Atualizado: 28 de fev. de 2022





NORMALIDADE AOS PASSOS


Sopesava a vida, encostada à janela do entardecer, enquanto a areia caía ininterruptamente na ampulheta dos dias. Por vezes, esse som sobrepunha-se aos cânticos das relas e rãs, grilos e bichos sonoros daqueles campos visíveis do lugar onde se encontrava, mas que afastados desenhavam e limitavam o horizonte nesse quadrado de tempo.


Concentrava-se, uma vez mais, nos cânticos quase pagãos, hipnotizantes e provocadores, que a inebriavam, fazendo-a ansiar por uma liberdade novamente tolhida. Mergulhou, sem o notar, numa neblina de pensamentos dissonantes, como sucedia nos últimos tempos sempre que pensava nesses malditos porquês que a atormentavam.


Permaneceu assim por mais alguns momentos, esquecida no limbo, até que um estridente e incessante alarme a desligou dessa letargia, retornando-a com brusquidão à realidade.

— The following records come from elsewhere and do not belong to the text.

theorem loop_eq (ks : List String) :
    ∀ (pos : List (Int × Int)) t d, InvTD t d →
    (ks.foldl stepA (pos, t)).1 = (ks.foldl stepB (pos, d)).1 := by
  induction ks with
  | nil => intro pos t d _; rfl
  | cons k ks ih =>
    intro pos t d hinv
    simp only [List.foldl_cons]
    cases hc : coll t k 0 with
    | nil =>
      have hA : stepA (pos, t) k = (pos, t) := by
        simp [stepA, scanBoard_nil t k 0 hc]
      have hd : d.getD k [] = [] := by rw [hinv k, hc]; rfl
      have hB : stepB (pos, d) k = (pos, d) := by
        rw [PySem.Dict.getD_eq_get?_getD] at hd
        unfold stepB
        cases hg : d.get? k with
        | none => rfl
        | some v =>
          rw [hg] at hd
          simp at hd
          rw [hd]
      rw [hA, hB]
      exact ih pos t d hinv
    | cons p rest =>
      obtain ⟨x, y⟩ := p
      obtain ⟨t', hsA, hcA, hpres⟩ := scanBoard_cons t k 0 x y rest hc
      have hA : stepA (pos, t) k = (pos ++ [pcast (x, y)], t') := by
        simp [stepA, hsA, pcast]
      have hg : d.get? k = some (pcast (x, y) :: rest.map pcast) := by
        have h2 := hinv k
        rw [hc, PySem.Dict.getD_eq_get?_getD] at h2
        cases hgg : d.get? k with
        | none => rw [hgg] at h2; simp at h2
        | some v => rw [hgg] at h2; simp at h2; rw [h2]
      have hB : stepB (pos, d) k = (pos ++ [pcast (x, y)], d.insert k (rest.map pcast)) := by
        simp [stepB, hg]
      rw [hA, hB]
      apply ih
      intro k'
      by_cases hk : k' = k
      · subst hk
        rw [PySem.Dict.getD_insert_self, hcA]
      · rw [PySem.Dict.getD_insert, if_neg hk, hinv k', hpres k' hk]
-- pv_equiv track=rewrite | github.com/tl5275/fmcw-radar-pipeline | build_microdoppler_dataset.py | detect_delimiter
-- ===== SOURCE A (Python) =====
-- def detect_delimiter(lines: list[str]) -> str:
--     candidates = [",", "\t", ";"]
--     best_delimiter = ","
--     best_score = -1
--     for delimiter in candidates:
--         score = sum(line.count(delimiter) for line in lines[:50])
--         if score > best_score:
--             best_score = score
--             best_delimiter = delimiter
--     return best_delimiter
-- ===== SOURCE B (Python) =====
-- def detect_delimiter(lines: list[str]) -> str:
--     counts = {}
--     for line in lines[:50]:
--         for ch in line:
--             counts[ch] = counts.get(ch, 0) + 1
--     return max([",", "\t", ";"], key=lambda c: counts.get(c, 0))
-- ===== Notes on version B (the rewrite author's own statement) =====
-- stated objective: alternative
-- what changed: B builds one character-frequency dict over the first 50 lines in a single pass and picks the candidate by a first-maximal argmax (max with key), instead of A's per-candidate str.count scans with a running best/score accumulator.
import Mathlib
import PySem

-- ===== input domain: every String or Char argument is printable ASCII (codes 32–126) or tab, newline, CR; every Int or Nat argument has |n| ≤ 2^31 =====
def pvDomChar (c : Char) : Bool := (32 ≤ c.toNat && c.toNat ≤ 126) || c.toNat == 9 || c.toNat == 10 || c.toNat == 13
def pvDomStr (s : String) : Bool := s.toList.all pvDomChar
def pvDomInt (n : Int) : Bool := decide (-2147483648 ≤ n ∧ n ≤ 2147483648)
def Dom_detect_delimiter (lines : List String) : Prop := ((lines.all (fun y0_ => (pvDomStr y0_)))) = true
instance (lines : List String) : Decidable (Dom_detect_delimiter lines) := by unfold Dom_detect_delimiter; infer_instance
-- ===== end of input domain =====

-- B replaces A's three per-candidate str.count scans by one character-frequency dict built in a single pass plus a first-maximal argmax (alternative decomposition, same result).

-- ===== PORT A =====
def detect_delimiter (lines : List String) : String :=
  let candidates : List String := [",", "\t", ";"]
  let r := candidates.foldl (fun (st : String × Int) delimiter =>
    let score : Int :=
      ((PySem.List.slice lines none (some 50)).map
        (fun line => (PySem.Str.count line delimiter : Int))).sum
    if st.2 < score then (delimiter, score) else st) (",", -1)
  r.1

-- ===== PORT B =====
-- The 1-char Python strings obtained by iterating a line are represented as String.ofList [ch].
def detect_delimiter_alt (lines : List String) : String :=
  let counts : PySem.Dict String Int :=
    (PySem.List.slice lines none (some 50)).foldl
      (fun d line => line.toList.foldl
        (fun d ch => d.insert (String.ofList [ch]) (d.getD (String.ofList [ch]) 0 + 1)) d)
      PySem.Dict.empty
  -- max([...], key=...) over a nonempty literal list; the default of maxD is unreachable
  PySem.List.maxD [",", "\t", ";"] (fun c => counts.getD c 0) ","

-- ===== PRECONDITION & SPEC =====
def Spec_detect_delimiter (lines : List String) (out : String) : Prop := out = detect_delimiter_alt lines
instance (lines : List String) (out : String) : Decidable (Spec_detect_delimiter lines out) := by unfold Spec_detect_delimiter; infer_instance

-- ===== CLAIM (what is proved, stated in full; the proofs are below) =====
def Claim_equal_detect_delimiter : Prop := ∀ (lines : List String), Dom_detect_delimiter lines → Spec_detect_delimiter lines (detect_delimiter lines)

-- ===== LEMMAS AND PROOFS =====

-- Python str.count with a single-character needle counts occurrences of that character.
theorem count_go_single (c : Char) : ∀ (l : List Char) (fuel : Nat) (acc : Nat),
    l.length ≤ fuel → PySem.Chars.count.go [c] fuel l acc = acc + l.count c := by
  intro l
  induction l with
  | nil => intro fuel acc h; cases fuel <;> simp [PySem.Chars.count.go]
  | cons h t ih =>
    intro fuel acc hle
    cases fuel with
    | zero => simp at hle
    | succ f =>
      have ht : t.length ≤ f := by simpa using hle
      by_cases hc : h = c
      · subst hc
        simp [PySem.Chars.count.go, List.isPrefixOf, ih f (acc + 1) ht]
        omega
      · simp [PySem.Chars.count.go, List.isPrefixOf, hc, ih f acc ht, Ne.symm hc]

theorem chars_count_single (cs : List Char) (c : Char) :
    PySem.Chars.count cs [c] = cs.count c := by
  simp [PySem.Chars.count, count_go_single c cs cs.length 0 le_rfl]

theorem ofList_single_injective : Function.Injective (fun ch => String.ofList [ch]) := by
  intro a b h
  have := congrArg String.toList h
  simpa using this

-- The nested character-counting fold of B, read at a single-character key.
theorem getD_nested (L : List String) (d : PySem.Dict String Int) (v : Char) :
    (L.foldl (fun d line => line.toList.foldl
        (fun d ch => d.insert (String.ofList [ch]) (d.getD (String.ofList [ch]) 0 + 1)) d) d).getD
      (String.ofList [v]) 0
    = d.getD (String.ofList [v]) 0 + (L.map (fun line => (line.toList.count v : Int))).sum := by
  induction L generalizing d with
  | nil => simp
  | cons s t ih =>
    simp only [List.foldl_cons, ih, List.map_cons, List.sum_cons]
    have h1 : s.toList.foldl
        (fun d ch => d.insert (String.ofList [ch]) (d.getD (String.ofList [ch]) 0 + 1)) d
      = (s.toList.map (fun ch => String.ofList [ch])).foldl
        (fun d x => d.insert x (d.getD x 0 + 1)) d := by
      rw [List.foldl_map]
    rw [h1, PySem.Dict.getD_foldl_insert_add_one]
    have h2 : (s.toList.map (fun ch => String.ofList [ch])).count (String.ofList [v])
        = s.toList.count v :=
      List.count_map_of_injective _ _ ofList_single_injective _
    rw [h2]; ring

-- B's dict lookup at a candidate equals A's per-candidate score.
theorem key_eval (lines : List String) (v : Char) :
    ((PySem.List.slice lines none (some 50)).foldl
      (fun d line => line.toList.foldl
        (fun d ch => d.insert (String.ofList [ch]) (d.getD (String.ofList [ch]) 0 + 1)) d)
      (PySem.Dict.empty : PySem.Dict String Int)).getD (String.ofList [v]) 0
    = ((PySem.List.slice lines none (some 50)).map
        (fun line => (PySem.Str.count line (String.ofList [v]) : Int))).sum := by
  rw [getD_nested]
  simp [PySem.Str.count_eq, chars_count_single]

-- ===== VERDICT (by name: the statement is the Claim_ definition above) =====
theorem detect_delimiter_spec : Claim_equal_detect_delimiter := by
  intro lines _
  unfold Spec_detect_delimiter detect_delimiter detect_delimiter_alt
  simp only [List.foldl, PySem.List.maxD, PySem.List.max?]
  have e1 : ("," : String) = String.ofList [','] := by decide
  have e2 : ("\t" : String) = String.ofList ['\t'] := by decide
  have e3 : (";" : String) = String.ofList [';'] := by decide
  set s1 := ((PySem.List.slice lines none (some 50)).map
        (fun line => (PySem.Str.count line "," : Int))).sum with hs1
  set s2 := ((PySem.List.slice lines none (some 50)).map
        (fun line => (PySem.Str.count line "\t" : Int))).sum with hs2
  set s3 := ((PySem.List.slice lines none (some 50)).map
        (fun line => (PySem.Str.count line ";" : Int))).sum with hs3
  set dct := (PySem.List.slice lines none (some 50)).foldl
      (fun d line => line.toList.foldl
        (fun d ch => d.insert (String.ofList [ch]) (d.getD (String.ofList [ch]) 0 + 1)) d)
      (PySem.Dict.empty : PySem.Dict String Int) with hdct
  have hd1 : dct.getD "," 0 = s1 := by rw [hdct, hs1, e1]; exact key_eval lines ','
  have hd2 : dct.getD "\t" 0 = s2 := by rw [hdct, hs2, e2]; exact key_eval lines '\t'
  have hd3 : dct.getD ";" 0 = s3 := by rw [hdct, hs3, e3]; exact key_eval lines ';'
  have h1 : (0:Int) ≤ s1 := by rw [hs1]; exact List.sum_nonneg (by simp)
  simp only [hd1, hd2, hd3]
  rw [if_pos (by omega : (-1:Int) < s1)]
  by_cases c2 : s1 < s2
  · simp only [c2, if_pos]
    simp only [hd2]
    by_cases c3 : s2 < s3 <;> simp [c3]
  · simp only [c2, if_false]
    simp only [hd1]
    by_cases c3 : s1 < s3 <;> simp [c3]
theorem pvAInner_bridge (s2 : List Char) (L : Int) :
    ∀ (n : Nat) (k : Int), (L - k).toNat = n → ∀ acc j,
      pvAInner s2 k L acc j = pvAInnerL s2 (PySem.List.pyRange k L 1) acc j := by
  intro n
  induction n with
  | zero =>
    intro k hk acc j
    rw [pvAInner, PySem.List.pyRange_one_eq_nil (by omega), if_neg (by omega)]
    rfl
  | succ n ih =>
    intro k hk acc j
    rw [pvAInner, PySem.List.pyRange_one_cons (by omega), if_pos (by omega)]
    simp only [pvAInnerL]
    cases PySem.List.pyGet? s2 j with
    | none => rfl
    | some c => exact ih (k + 1) (by omega) _ _

theorem pvAOuter_bridge (L : Int) (s1 s2 : List Char) (t2 : Int) :
    ∀ (n : Nat) (i : Int), (t2 - i).toNat = n →
      pvAOuter L s1 s2 i t2 = pvAOuterL L s1 s2 (PySem.List.pyRange i t2 1) := by
  intro n
  induction n with
  | zero =>
    intro i hi
    rw [pvAOuter, PySem.List.pyRange_one_eq_nil (by omega), if_neg (by omega)]
    rfl
  | succ n ih =>
    intro i hi
    rw [pvAOuter, PySem.List.pyRange_one_cons (by omega), if_pos (by omega)]
    simp only [pvAOuterL, pvAInner_bridge s2 L L.toNat 0 (by omega)]
    cases pvAInnerL s2 (PySem.List.pyRange 0 L 1) [] i with
    | none => rfl
    | some r =>
      cases r with
      | mk sp j =>
        simp only []
        split
        · rfl
        · split
          · rfl
          · exact ih (i + 1) (by omega)

theorem pvBCollect_bridge (L : Int) (s2 : List Char) (t2 : Int) :
    ∀ (n : Nat) (i : Int), (t2 - i).toNat = n → ∀ acc,
      pvBCollect L s2 i t2 acc = pvBCollectL L s2 (PySem.List.pyRange i t2 1) acc := by
  intro n
  induction n with
  | zero =>
    intro i hi acc
    rw [pvBCollect, PySem.List.pyRange_one_eq_nil (by omega), if_neg (by omega)]
    rfl
  | succ n ih =>
    intro i hi acc
    rw [pvBCollect, PySem.List.pyRange_one_cons (by omega), if_pos (by omega)]
    simp only [pvBCollectL]
    split
    · rfl
    · exact ih (i + 1) (by omega) _


-- A's inner loop succeeds exactly when j + len(ks) chars are available in s2
theorem pvAInner_ok (s2 : List Char) (ks : List Int) (acc : List Char) (j : Nat)
    (h : j + ks.length ≤ s2.length) :
    pvAInnerL s2 ks acc (j : Int) =
      some (acc ++ (s2.drop j).take ks.length, (j : Int) + ks.length) := by
  induction ks generalizing acc j with
  | nil => simp [pvAInnerL]
  | cons k ks' ih =>
    have hj : j < s2.length := by simp at h; omega
    have hd : s2.drop j = s2[j] :: s2.drop (j + 1) := List.drop_eq_getElem_cons hj
    simp only [pvAInnerL, PySem.List.pyGet?_natCast, List.getElem?_eq_getElem hj]
    have : (j : Int) + 1 = ((j + 1 : Nat) : Int) := by push_cast; ring
    rw [this, ih (acc ++ [s2[j]]) (j + 1) (by simp at h ⊢; omega)]
    rw [hd]
    simp only [List.take_succ_cons, List.length_cons, List.append_assoc, List.singleton_append]
    congr 2
    push_cast; ring

-- and raises (returns none) when they are not
theorem pvAInner_fail (s2 : List Char) (ks : List Int) (acc : List Char) (j : Nat)
    (hne : ks ≠ []) (h : s2.length < j + ks.length) :
    pvAInnerL s2 ks acc (j : Int) = none := by
  induction ks generalizing acc j with
  | nil => simp at hne
  | cons k ks' ih =>
    by_cases hj : j < s2.length
    · simp only [pvAInnerL, PySem.List.pyGet?_natCast, List.getElem?_eq_getElem hj]
      have hne' : ks' ≠ [] := by
        intro he; subst he; simp at h; omega
      have : (j : Int) + 1 = ((j + 1 : Nat) : Int) := by push_cast; ring
      rw [this, ih (acc ++ [s2[j]]) (j + 1) hne' (by simp at h ⊢; omega)]
    · simp only [pvAInnerL, PySem.List.pyGet?_natCast]
      rw [List.getElem?_eq_none (by omega)]

-- A is identically false when the requested length is negative (its length check always fails)
theorem pvAOuter_neg (L : Int) (hL : L < 0) (s1 s2 : List Char) (is : List Int) :
    pvAOuterL L s1 s2 is = false := by
  cases is with
  | nil => rfl
  | cons i is' =>
    have hr : PySem.List.pyRange 0 L 1 = [] := PySem.List.pyRange_one_eq_nil (by omega)
    simp only [pvAOuterL, hr, pvAInnerL]
    simp
    omega

-- the candidate test both programs decide for a start index i
def pvP (L : Int) (s1 s2 : List Char) (i : Int) : Bool :=
  decide (i + L ≤ (s2.length : Int)) && PySem.Chars.isIn ((s2.drop i.toNat).take L.toNat) s1

-- A's outer loop on a sorted list of nonnegative start indices is an 'any' of pvP
theorem pvAOuter_char (L : Int) (hL : 1 ≤ L) (s1 s2 : List Char) (is : List Int)
    (hnn : ∀ i ∈ is, 0 ≤ i) (hs : is.Pairwise (· ≤ ·)) :
    pvAOuterL L s1 s2 is = is.any (pvP L s1 s2) := by
  induction is with
  | nil => rfl
  | cons i is' ih =>
    have hi0 : 0 ≤ i := hnn i (by simp)
    have hlen : (PySem.List.pyRange 0 L 1).length = L.toNat := by
      rw [PySem.List.length_pyRange_one]; omega
    have hicast : ((i.toNat : Nat) : Int) = i := by omega
    by_cases hok : i + L ≤ (s2.length : Int)
    · have hok' : i.toNat + (PySem.List.pyRange 0 L 1).length ≤ s2.length := by
        rw [hlen]; omega
      have hinner : pvAInnerL s2 (PySem.List.pyRange 0 L 1) [] i =
          some ([] ++ (s2.drop i.toNat).take (PySem.List.pyRange 0 L 1).length,
            (i.toNat : Int) + ((PySem.List.pyRange 0 L 1).length : Int)) := by
        rw [← hicast]; exact pvAInner_ok s2 _ [] i.toNat hok'
      rw [hlen] at hinner
      simp only [pvAOuterL, hinner]
      have hlsp : (((((s2.drop i.toNat).take L.toNat)).length : Int) = L) := by
        simp; omega
      simp only [List.nil_append, hlsp]
      simp only [if_neg (by omega : ¬ (L ≠ L))]
      by_cases hin : PySem.Chars.isIn ((s2.drop i.toNat).take L.toNat) s1 = true
      · have hp : pvP L s1 s2 i = true := by simp only [pvP, hin]; simp [hok]
        simp [List.any_cons, hp, hin]
      · simp only [Bool.not_eq_true] at hin
        simp only [hin, Bool.false_eq_true, if_false]
        rw [ih (fun x hx => hnn x (by simp [hx])) (hs.sublist (List.sublist_cons_self i is'))]
        have hpf : pvP L s1 s2 i = false := by simp [pvP, hin]
        simp [List.any_cons, hpf]
    · have hfail : pvAInnerL s2 (PySem.List.pyRange 0 L 1) [] i = none := by
        rw [← hicast]
        apply pvAInner_fail s2 _ [] i.toNat
        · intro he; rw [he] at hlen; simp at hlen; omega
        · rw [hlen]; omega
      simp only [pvAOuterL, hfail]
      have h1 : pvP L s1 s2 i = false := by simp [pvP]; intro h; omega
      have h2 : is'.any (pvP L s1 s2) = false := by
        rw [List.any_eq_false]
        intro x hx
        have : i ≤ x := (List.pairwise_cons.mp hs).1 x hx
        simp [pvP]; intro h; omega
      simp [List.any_cons, h1, h2]

-- everything already in the accumulator survives pvBCollectL
theorem pvBCollect_mono (L : Int) (s2 : List Char) (is : List Int)
    (acc : PySem.Set (List Char)) (x : List Char) (hx : x ∈ acc) :
    x ∈ pvBCollectL L s2 is acc := by
  induction is generalizing acc with
  | nil => exact hx
  | cons i is' ih =>
    simp only [pvBCollectL]
    split
    · exact (PySem.Set.mem_add _ _ _).mpr (Or.inl hx)
    · exact ih _ ((PySem.Set.mem_add _ _ _).mpr (Or.inl hx))

-- every member of pvBCollectL's result is from acc or is a slice at some i ∈ is
theorem pvBCollect_src (L : Int) (s2 : List Char) (is : List Int)
    (acc : PySem.Set (List Char)) (x : List Char)
    (hx : x ∈ pvBCollectL L s2 is acc) :
    x ∈ acc ∨ ∃ i ∈ is, x = PySem.List.slice s2 (some i) (some (i + L)) := by
  induction is generalizing acc with
  | nil => exact Or.inl hx
  | cons i is' ih =>
    simp only [pvBCollectL] at hx
    split at hx
    · rcases (PySem.Set.mem_add _ _ _).mp hx with h | h
      · exact Or.inl h
      · exact Or.inr ⟨i, by simp, h⟩
    · rcases ih _ hx with h | ⟨i', hi', he⟩
      · rcases (PySem.Set.mem_add _ _ _).mp h with h | h
        · exact Or.inl h
        · exact Or.inr ⟨i, by simp, h⟩
      · exact Or.inr ⟨i', by simp [hi'], he⟩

Um telemóvel tocava numa outra divisão: aquela janela fechou-se e durante algum tempo esqueceu esses pensamentos.




Desde que palavras como pandemia, vírus, quarentena, coronavírus, Covid-19, teletrabalho, zoom e confinamento se instalaram e passaram a líderes de audiências, de conversas e conversetas, guerrinhas, desinformação, trocas e baldrocas, incertezas e dúvidas, não só nacionais como mundiais, os dias deixaram de ter horas normais e o trabalho misturou-se com a vida pessoal, de tal forma que o termo promiscuidade assomava muitas vezes ao pensamento.

Na mesa grande da sala, agora transformada em mesa de tudo, com portáteis pousados e computador fixo ali instalado, espalhavam-se papéis, escritos, amarrotados, rasgados. Folhas brancas, desenhadas e coloridas pela graciosidade ainda infantil dos desenhos. Cadernos, livros escolares, esferográficas, marcadores e lápis de cor, tudo de uma vivacidade estonteante, a contrastar com a sobriedade do bloco de notas, rabiscado com observações e pousado ao lado de uma esferográfica, simples e azul, sem marca especial e de tampa já roída. Sinal de nervosismo ou impaciência. Ou ambos.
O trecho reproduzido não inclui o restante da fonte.